The musicality of the XM Executive branch is interesting. Take John Dealy. A business genius with a BS radar that rivals NORAD’S best. Used to run Fairchild Aircraft, teach business at GWU and is truly a captain of industry. He’s a Folk freak! Can quote lyrics from obscure Celtic bands. When I wanted Odetta to do an Artist Confidential, he put me in touch with a contact. When he’s not talking high level strategy that would challenge a Harvard MBA, he pops down with his highly opinionated thoughts on music trends and waxes on about The Weavers. Go figure!

Then there’s Hugh Panero. I booked Damian Rice (one of his latest favorites) to play at the XM Performance Theater. It’s probably a good thing for job security. In 1999, Hugh took me to Blues Alley in DC to see Diana Krall. He turned ME onto her. A CEO turning the music guy on. Cool.

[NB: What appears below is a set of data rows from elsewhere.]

-- a fold of plain overwrites (d.insert (key b) (val b)) with pairwise-distinct keys,
-- all already present, rewrites each present key to its (unique) new value
lemma pv_items_foldl_insert_over {β : Type} :
    ∀ (L : List β) (key : β → Int) (val : β → Int) (K : List Int) (vf : Int → Int)
      (dct : PySem.Dict Int Int), dct.items = K.map (fun k => (k, vf k)) →
      (∀ b ∈ L, key b ∈ K) → (L.map key).Nodup →
      (L.foldl (fun d b => d.insert (key b) (val b)) dct).items
        = K.map (fun k => (k, match L.find? (fun b => key b == k) with
            | some b => val b | none => vf k)) := by
  intro L
  induction L with
  | nil => intro key val K vf dct hd _ _; simpa using hd
  | cons b L' ih =>
    intro key val K vf dct hd hmem hnd
    rw [List.map_cons, List.nodup_cons] at hnd
    obtain ⟨hbk, hnd'⟩ := hnd
    have hkb : dct.contains (key b) = true := by
      unfold PySem.Dict.contains
      rw [hd, List.any_eq_true]
      exact ⟨(key b, vf (key b)), List.mem_map_of_mem (hmem b List.mem_cons_self), by simp⟩
    have hstep : (dct.insert (key b) (val b)).items
        = K.map (fun k => (k, if k == key b then val b else vf k)) := by
      unfold PySem.Dict.insert
      rw [if_pos hkb, hd, List.map_map]
      apply List.map_congr_left
      intro k hk
      by_cases h : k = key b <;> simp [Function.comp, h]
    rw [List.foldl_cons, ih key val K _ _ hstep
        (fun b' hb' => hmem b' (List.mem_cons_of_mem _ hb')) hnd']
    apply List.map_congr_left
    intro k hk
    rw [List.find?_cons]
    by_cases h : key b = k
    · have hb : (key b == k) = true := by simpa using h
      rw [hb]
      have hnone : L'.find? (fun b' => key b' == k) = none := by
        rw [List.find?_eq_none]
        intro b' hb'
        simp only [beq_iff_eq]
        intro he
        exact hbk (by rw [h, ← he]; exact List.mem_map_of_mem hb')
      rw [hnone]
      simp [← h]
    · have hb : (key b == k) = false := by simpa using h
      rw [hb]
      cases hfind : L'.find? (fun b' => key b' == k) with
      | some b' => simp
      | none =>
        have hk2 : (k == key b) = false := by
          simpa using fun he => h he.symm
        simp [hk2]

-- B's body (on cols = tab[:-1], dec = tab[-1]) computes the canonical table
lemma pv_B_eq (cols : List (List Int)) (dec : List Int) :
    ((PySem.List.enumerate cols 0).foldl
        (fun out p =>
          out.insert ("a" ++ PySem.Int.toStr (p.1 + 1))
            (((p.2.zip dec).foldl (fun c pr => c.insert pr (c.getD pr 0 + 1))
                (PySem.Dict.empty : PySem.Dict (Int × Int) Int)).items.foldl
              (fun di a => di.modify a.1.1 PySem.Dict.empty (fun row => row.insert a.1.2 a.2))
              ((PySem.List.dedup p.2).foldl
                (fun di v => di.insert v (dec.foldl (fun z j => z.insert j 0) PySem.Dict.empty))
                PySem.Dict.empty)))
        PySem.Dict.empty).items.map
      (fun p => (p.1, p.2.items.map (fun q => (q.1, q.2.items)))) = pvCanon cols dec := by
  have hout :
      ((PySem.List.enumerate cols 0).foldl
        (fun out p =>
          out.insert ("a" ++ PySem.Int.toStr (p.1 + 1))
            (((p.2.zip dec).foldl (fun c pr => c.insert pr (c.getD pr 0 + 1))
                (PySem.Dict.empty : PySem.Dict (Int × Int) Int)).items.foldl
              (fun di a => di.modify a.1.1 PySem.Dict.empty (fun row => row.insert a.1.2 a.2))
              ((PySem.List.dedup p.2).foldl
                (fun di v => di.insert v (dec.foldl (fun z j => z.insert j 0) PySem.Dict.empty))
                PySem.Dict.empty)))
        PySem.Dict.empty).items
      = (PySem.List.enumerate cols 0).map (fun p => ("a" ++ PySem.Int.toStr (p.1 + 1),
          ((p.2.zip dec).foldl (fun c pr => c.insert pr (c.getD pr 0 + 1))
              (PySem.Dict.empty : PySem.Dict (Int × Int) Int)).items.foldl
            (fun di a => di.modify a.1.1 PySem.Dict.empty (fun row => row.insert a.1.2 a.2))
            ((PySem.List.dedup p.2).foldl
              (fun di v => di.insert v (dec.foldl (fun z j => z.insert j 0) PySem.Dict.empty))
              PySem.Dict.empty))) := by
    simpa using PySem.Dict.items_foldl_insert_fresh _ _ _ _
      (fun a _ => PySem.Dict.contains_empty _) (pv_key_nodup cols)
  rw [hout, List.map_map]
  unfold pvCanon
  apply List.map_congr_left
  intro p hp
  simp only [Function.comp_def]
  -- the flat pair counter: items are the distinct zip pairs with their counts
  have hcnt : ((p.2.zip dec).foldl (fun c pr => c.insert pr (c.getD pr 0 + 1))
        (PySem.Dict.empty : PySem.Dict (Int × Int) Int)).items
      = (PySem.Set.ofList (p.2.zip dec)).map (fun k => (k, ((p.2.zip dec).count k : Int))) := by
    rw [PySem.Dict.foldl_insert_getD_add_one_eq_counter]
    exact PySem.Dict.items_counter _
  -- the zero-template row comprehension: one zero row per distinct column value
  have hin0 : ((PySem.List.dedup p.2).foldl
        (fun di v => di.insert v (dec.foldl (fun z j => z.insert j 0) PySem.Dict.empty))
        PySem.Dict.empty).items
      = (PySem.Set.ofList p.2).map (fun v => (v, pvZeros dec)) := by
    have h := pv_init_items p.2 dec
    simp only [pvInit, pvZeros] at h ⊢
    simpa using h
  -- the write-back loop, per distinct column value
  have h2 := pv_items_foldl_modify
      (K := PySem.Set.ofList p.2) (kf := fun (x : Int) => x)
      (by simp)
      (F := fun (a : (Int × Int) × Int) => fun (row : PySem.Dict Int Int) => row.insert a.1.2 a.2)
      (dflt := PySem.Dict.empty)
      (tgt := fun (a : (Int × Int) × Int) => a.1.1)
      (L := ((p.2.zip dec).foldl (fun c pr => c.insert pr (c.getD pr 0 + 1))
          (PySem.Dict.empty : PySem.Dict (Int × Int) Int)).items)
      (by
        intro a ha
        rw [hcnt] at ha
        obtain ⟨k, hk, rfl⟩ := List.mem_map.1 ha
        have hkz : k ∈ p.2.zip dec := (PySem.Set.mem_ofList _ _).1 hk
        exact ⟨k.1, (PySem.Set.mem_ofList _ _).2 (pv_mem_zip hkz).1, rfl⟩)
      (vf := fun _ => pvZeros dec)
      (d := (PySem.List.dedup p.2).foldl
          (fun di v => di.insert v (dec.foldl (fun z j => z.insert j 0) PySem.Dict.empty))
          PySem.Dict.empty)
      hin0
  beta_reduce at h2
  rw [h2, List.map_map]
  refine congrArg _ ?_
  apply List.map_congr_left
  intro v hv
  simp only [Function.comp_def]
  -- the write-backs that hit row v
  have hfil : (((p.2.zip dec).foldl (fun c pr => c.insert pr (c.getD pr 0 + 1))
        (PySem.Dict.empty : PySem.Dict (Int × Int) Int)).items.filter (fun a => a.1.1 == v))
      = ((PySem.Set.ofList (p.2.zip dec)).filter (fun k => k.1 == v)).map
          (fun k => (k, ((p.2.zip dec).count k : Int))) := by
    rw [hcnt, List.filter_map]
    rfl
  rw [hfil]
  have hndS : ((PySem.Set.ofList (p.2.zip dec)).filter (fun k => k.1 == v)).Nodup :=
    (PySem.Set.nodup_ofList _).filter _
  have hover := pv_items_foldl_insert_over
      (L := ((PySem.Set.ofList (p.2.zip dec)).filter (fun k => k.1 == v)).map
          (fun k => (k, ((p.2.zip dec).count k : Int))))
      (key := fun a => a.1.2) (val := fun a => a.2)
      (K := PySem.Set.ofList dec) (vf := fun _ => 0) (dct := pvZeros dec)
      (by simpa using pv_zeros_items dec)
      (by
        intro a ha
        obtain ⟨k, hk, rfl⟩ := List.mem_map.1 ha
        have hkz : k ∈ p.2.zip dec := (PySem.Set.mem_ofList _ _).1 (List.mem_of_mem_filter hk)
        exact (PySem.Set.mem_ofList _ _).2 (pv_mem_zip hkz).2)
      (by
        rw [List.map_map]
        refine List.Nodup.map_on ?_ hndS
        intro x hx y hy hxy
        have hx1 : x.1 = v := by simpa using List.of_mem_filter hx
        have hy1 : y.1 = v := by simpa using List.of_mem_filter hy
        have : x = y := Prod.ext (by rw [hx1, hy1]) (by simpa using hxy)
        exact this)
  rw [hover]
  refine congrArg _ ?_
  apply List.map_congr_left
  intro d0 hd0
  rw [List.find?_map]
  by_cases hmem : (v, d0) ∈ p.2.zip dec
  · have hmemS : (v, d0) ∈ (PySem.Set.ofList (p.2.zip dec)).filter (fun k => k.1 == v) :=
      List.mem_filter.2 ⟨(PySem.Set.mem_ofList _ _).2 hmem, by simp⟩
    cases hfind : ((PySem.Set.ofList (p.2.zip dec)).filter (fun k => k.1 == v)).find?
        ((fun a => a.1.2 == d0) ∘ (fun k => (k, ((p.2.zip dec).count k : Int)))) with
    | none =>
      exfalso
      have := List.find?_eq_none.1 hfind (v, d0) hmemS
      simp [Function.comp] at this
    | some k =>
      have hk2 : k.2 = d0 := by
        have := List.find?_some hfind
        simpa [Function.comp] using this
      have hkmem := List.mem_of_find?_eq_some hfind
      have hk1 : k.1 = v := by simpa using List.of_mem_filter hkmem
      have hkeq : k = (v, d0) := Prod.ext hk1 hk2
      subst hkeq
      simp only [Option.map_some]
      rw [pv_count_pair]
      rfl
  · have hnone : ((PySem.Set.ofList (p.2.zip dec)).filter (fun k => k.1 == v)).find?
        ((fun a => a.1.2 == d0) ∘ (fun k => (k, ((p.2.zip dec).count k : Int)))) = none := by
      rw [List.find?_eq_none]
      intro k hkmem
      have hkz : k ∈ p.2.zip dec := (PySem.Set.mem_ofList _ _).1 (List.mem_of_mem_filter hkmem)
      have hk1 : k.1 = v := by simpa using List.of_mem_filter hkmem
      simp only [Function.comp, beq_iff_eq]
      intro hk2
      exact hmem (by rw [← hk1, ← hk2]; exact hkz)
    rw [hnone]
    have hc0 : (p.2.zip dec).count (v, d0) = 0 := List.count_eq_zero.2 hmem
    have := pv_count_pair (p.2.zip dec) v d0
    rw [hc0] at this
    simp only [Option.map_none]
    have hlen0 : ((((p.2.zip dec).filter (fun a => a.1 == v)).filter (fun a => a.2 == d0)).length : Int) = 0 := by
      omega
    show (d0, (0 : Int)) = (d0, (pvCnt p.2 dec v d0 : Int))
    unfold pvCnt
    rw [← hlen0]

Gary Parsons is a person I don’t see that often as he’s usually tied up in high level Wall Street things, but like clockwork, 4 times a year, I hear “Say Lee, I hear James Taylor is coming to town….”

And Nate Davis our new COO. He’s definitely a closet muso. 48 hours after he joined as COO, I got an email—“Al Jarreau is coming to play Wolf Trap—got any connections?”—Fortunately Al did an Artist Confidential and his Management is fantastic so we got Nate covered real fast.

Back around 2000 when we launched Artist Confidential and other “Exclusive Music” shows, Hugh assigned Joe Verbrugge to help me manage the business side of the project. Now Joe was in charge of Satellite Insurance issues at the time—hardly Rock n Roll. Be he was quickly converted. Within a month we had him drinking vats of wine with Don Henley and weather or not he will admit it—he LOVED it. He’s back on the pure business side, but I know that the short flirt with Rock n Roll has changed his life.

One of the great things about XM is that even the Executive Branch respect and admire music. As always, if we can consistently balance good sensible business with the soul and passion of art---Everyone wins. XM, the listeners, the investors, the artists. It’s the RIGHT way to win.